• PROBLEM TO WORK ON: What lines of the data hold the string "unfold"? Pull each one out.
*** RECORDS FOR THE TASK ***
-- pv_equiv track=rewrite | github.com/icakaxd/Software-University | PythonAdvanced/02.Tuples And Sets/Lab/02.Average_Student_Grades.py | count_students_marks
-- ===== SOURCE A (Python) =====
-- def count_students_marks(values):
--     student_marks = {}
--
--     for value in values:
--         (student, mark) = value.split()
--         if student not in student_marks:
--             student_marks[student] = []
--         student_marks[student].append(mark)
--
--     return student_marks
-- ===== SOURCE B (Python) =====
-- def count_students_marks(values):
--     pairs = []
--     for value in values:
--         (student, mark) = value.split()
--         pairs.append((student, mark))
--     return {s: [m for (t, m) in pairs if t == s]
--             for s in dict.fromkeys(s for (s, _) in pairs)}
-- ===== Notes on version B (the rewrite author's own statement) =====
-- stated objective: alternative
-- what changed: A builds the dict incrementally in one loop (insert-if-absent then append per line); B first parses all lines into (student, mark) pairs, dedups the student names in first-appearance order via dict.fromkeys, and builds each student's mark list by a separate filter pass over the parsed pairs.
import Mathlib
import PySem

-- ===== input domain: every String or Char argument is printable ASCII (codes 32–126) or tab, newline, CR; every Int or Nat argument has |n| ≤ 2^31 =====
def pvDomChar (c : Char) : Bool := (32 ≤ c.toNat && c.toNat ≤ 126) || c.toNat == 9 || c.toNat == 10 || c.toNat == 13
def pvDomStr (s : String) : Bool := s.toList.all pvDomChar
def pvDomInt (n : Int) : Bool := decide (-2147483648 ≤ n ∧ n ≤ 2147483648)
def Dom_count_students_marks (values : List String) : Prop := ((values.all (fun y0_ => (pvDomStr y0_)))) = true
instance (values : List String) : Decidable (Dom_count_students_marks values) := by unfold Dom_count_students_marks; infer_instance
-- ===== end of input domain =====

-- B replaces A's incremental dict-building loop by a parse pass + ordered key dedup + one filter pass per distinct student (alternative decomposition, same results).

-- ===== PORT A =====
-- A: one fold over the lines, growing an insertion-ordered dict student ↦ marks.
def count_students_marks (values : List String) : List (String × List String) :=
  (values.foldl (fun (d : PySem.Dict String (List String)) value =>
      match PySem.Str.split₀ value with
      | [student, mark] =>
          let d' := if d.contains student then d else d.insert student []
          d'.modify student [] (· ++ [mark])
      | _ => d)  -- unreachable under Pre_ (Python raises ValueError at the tuple unpacking)
    PySem.Dict.empty).items

-- ===== PORT B =====
-- B: parse all lines into pairs, then map each first-appearance-deduped student to the marks filtered from the pair list.
def count_students_marks_alt (values : List String) : List (String × List String) :=
  let pairs := values.foldl (fun (acc : List (String × String)) value =>
      let ws := PySem.Str.split₀ value
      if ws.length = 2 then acc ++ [(ws[0]!, ws[1]!)]
      else acc) []  -- 'else' unreachable under Pre_ (Python raises ValueError at the tuple unpacking)
  (PySem.List.dedup (pairs.map Prod.fst)).map
    (fun s => (s, (pairs.filter (fun p => p.1 == s)).map Prod.snd))

-- ===== PRECONDITION & SPEC =====
-- Pre_ excludes exactly the lines that do not split into two whitespace-separated tokens,
-- where both Pythons raise ValueError at the tuple unpacking.
def Pre_count_students_marks (values : List String) : Prop :=
  ∀ v ∈ values, (PySem.Str.split₀ v).length = 2
instance (values : List String) : Decidable (Pre_count_students_marks values) := by unfold Pre_count_students_marks; infer_instance

def pvWitness_count_students_marks : List String := ["Ann 5", "Bob 3", "Ann 6"]

def Spec_count_students_marks (values : List String) (out : List (String × List String)) : Prop := out = count_students_marks_alt values
instance (values : List String) (out : List (String × List String)) : Decidable (Spec_count_students_marks values out) := by unfold Spec_count_students_marks; infer_instance

-- ===== CLAIM (what is proved, stated in full; the proofs are below) =====
def Claim_equal_count_students_marks : Prop := ∀ (values : List String), Dom_count_students_marks values → Pre_count_students_marks values → Spec_count_students_marks values (count_students_marks values)

-- ===== LEMMAS AND PROOFS =====

-- A's loop body (as in the port) and the two building blocks it decomposes into.
def pvStepA (d : PySem.Dict String (List String)) (value : String) : PySem.Dict String (List String) :=
  match PySem.Str.split₀ value with
  | [student, mark] =>
      let d' := if d.contains student then d else d.insert student []
      d'.modify student [] (· ++ [mark])
  | _ => d

def pvStepP (acc : List (String × String)) (value : String) : List (String × String) :=
  let ws := PySem.Str.split₀ value
  if ws.length = 2 then acc ++ [(ws[0]!, ws[1]!)]
  else acc

def pvStepM (d : PySem.Dict String (List String)) (p : String × String) : PySem.Dict String (List String) :=
  d.modify p.1 [] (· ++ [p.2])

theorem pv_insert_modify_absent (d : PySem.Dict String (List String)) (s m : String)
    (h : d.contains s = false) :
    (d.insert s []).modify s [] (· ++ [m]) = d.modify s [] (· ++ [m]) := by
  simp only [PySem.Dict.modify, PySem.Dict.getD_insert_self,
    PySem.Dict.getD_of_not_contains _ _ h, PySem.Dict.insert_insert_self]

theorem pv_stepA_eq (d : PySem.Dict String (List String)) (v : String)
    (h : (PySem.Str.split₀ v).length = 2) :
    pvStepA d v = pvStepM d ((PySem.Str.split₀ v)[0]!, (PySem.Str.split₀ v)[1]!) := by
  match hsp : PySem.Str.split₀ v with
  | [s, m] =>
    simp only [pvStepA, pvStepM, hsp]
    by_cases hc : d.contains s = true
    · simp [hc]
    · simp only [Bool.not_eq_true] at hc
      simp [hc, pv_insert_modify_absent d s m hc]
  | [] => simp [hsp] at h
  | [s] => simp [hsp] at h
  | s :: m :: x :: r => simp [hsp] at h

theorem pv_foldP_acc (vs : List String) : ∀ acc : List (String × String),
    vs.foldl pvStepP acc = acc ++ vs.foldl pvStepP [] := by
  induction vs with
  | nil => simp
  | cons v vs ih =>
    intro acc
    simp only [List.foldl_cons]
    rw [ih, ih (pvStepP [] v)]
    have : pvStepP acc v = acc ++ pvStepP [] v := by
      by_cases h : (PySem.Str.split₀ v).length = 2 <;> simp [pvStepP, h]
    rw [this, List.append_assoc]

theorem pv_foldA_eq_foldM (vs : List String) : ∀ d : PySem.Dict String (List String),
    (∀ v ∈ vs, (PySem.Str.split₀ v).length = 2) →
    vs.foldl pvStepA d = (vs.foldl pvStepP []).foldl pvStepM d := by
  induction vs with
  | nil => intro d _; rfl
  | cons v vs ih =>
    intro d hpre
    have hv := hpre v (by simp)
    have hrest : ∀ u ∈ vs, (PySem.Str.split₀ u).length = 2 := fun u hu => hpre u (by simp [hu])
    simp only [List.foldl_cons]
    rw [ih _ hrest, pv_stepA_eq d v hv, pv_foldP_acc vs (pvStepP [] v)]
    have hstep : pvStepP [] v = [((PySem.Str.split₀ v)[0]!, (PySem.Str.split₀ v)[1]!)] := by
      simp [pvStepP, hv]
    rw [hstep]
    rfl

-- the grouped dict of a pair list, as B computes it
theorem pv_foldM_items (ps : List (String × String)) :
    (ps.foldl pvStepM PySem.Dict.empty).items
    = (PySem.List.dedup (ps.map Prod.fst)).map
        (fun s => (s, (ps.filter (fun p => p.1 == s)).map Prod.snd)) := by
  have hnd : (ps.foldl pvStepM PySem.Dict.empty).keys.Nodup := by
    unfold pvStepM
    exact PySem.Dict.nodup_keys_foldl_modify_key ps Prod.fst [] _ _ PySem.Dict.nodup_keys_empty
  have hkeys : (ps.foldl pvStepM PySem.Dict.empty).keys
      = PySem.Set.ofList (ps.map Prod.fst) := by
    unfold pvStepM
    rw [PySem.Dict.keys_foldl_modify_key]
    simp [PySem.Set.update, PySem.Set.ofList_eq_foldl, PySem.Dict.keys_empty]
  have hget : ∀ s, (ps.foldl pvStepM PySem.Dict.empty).getD s []
      = (ps.filter (fun p => p.1 == s)).map Prod.snd := by
    intro s
    unfold pvStepM
    rw [PySem.Dict.getD_foldl_modify_append]
    simp [PySem.Dict.getD_empty]
  rw [PySem.Dict.items_eq_map_keys _ hnd [], hkeys, PySem.List.dedup_eq_ofList]
  exact List.map_congr_left (fun s _ => by rw [hget s])

-- ===== VERDICT (by name: the statement is the Claim_ definition above) =====
theorem count_students_marks_spec : Claim_equal_count_students_marks := by
  intro values _ hpre
  unfold Spec_count_students_marks count_students_marks count_students_marks_alt
  rw [show (fun (d : PySem.Dict String (List String)) value =>
        match PySem.Str.split₀ value with
        | [student, mark] =>
            let d' := if d.contains student then d else d.insert student []
            d'.modify student [] (· ++ [mark])
        | _ => d) = pvStepA from rfl,
      show (fun (acc : List (String × String)) value =>
        let ws := PySem.Str.split₀ value
        if ws.length = 2 then acc ++ [(ws[0]!, ws[1]!)]
        else acc) = pvStepP from rfl,
      pv_foldA_eq_foldM values PySem.Dict.empty hpre,
      pv_foldM_items]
*** End of RECORDS FOR THE TASK ***
• WRITTEN ANSWER:
instance (values : List String) : Decidable (Dom_count_students_marks values) := by unfold Dom_count_students_marks; infer_instance
instance (values : List String) : Decidable (Pre_count_students_marks values) := by unfold Pre_count_students_marks; infer_instance
instance (values : List String) (out : List (String × List String)) : Decidable (Spec_count_students_marks values out) := by unfold Spec_count_students_marks; infer_instance
    unfold pvStepM
    unfold pvStepM
    unfold pvStepM
  unfold Spec_count_students_marks count_students_marks count_students_marks_alt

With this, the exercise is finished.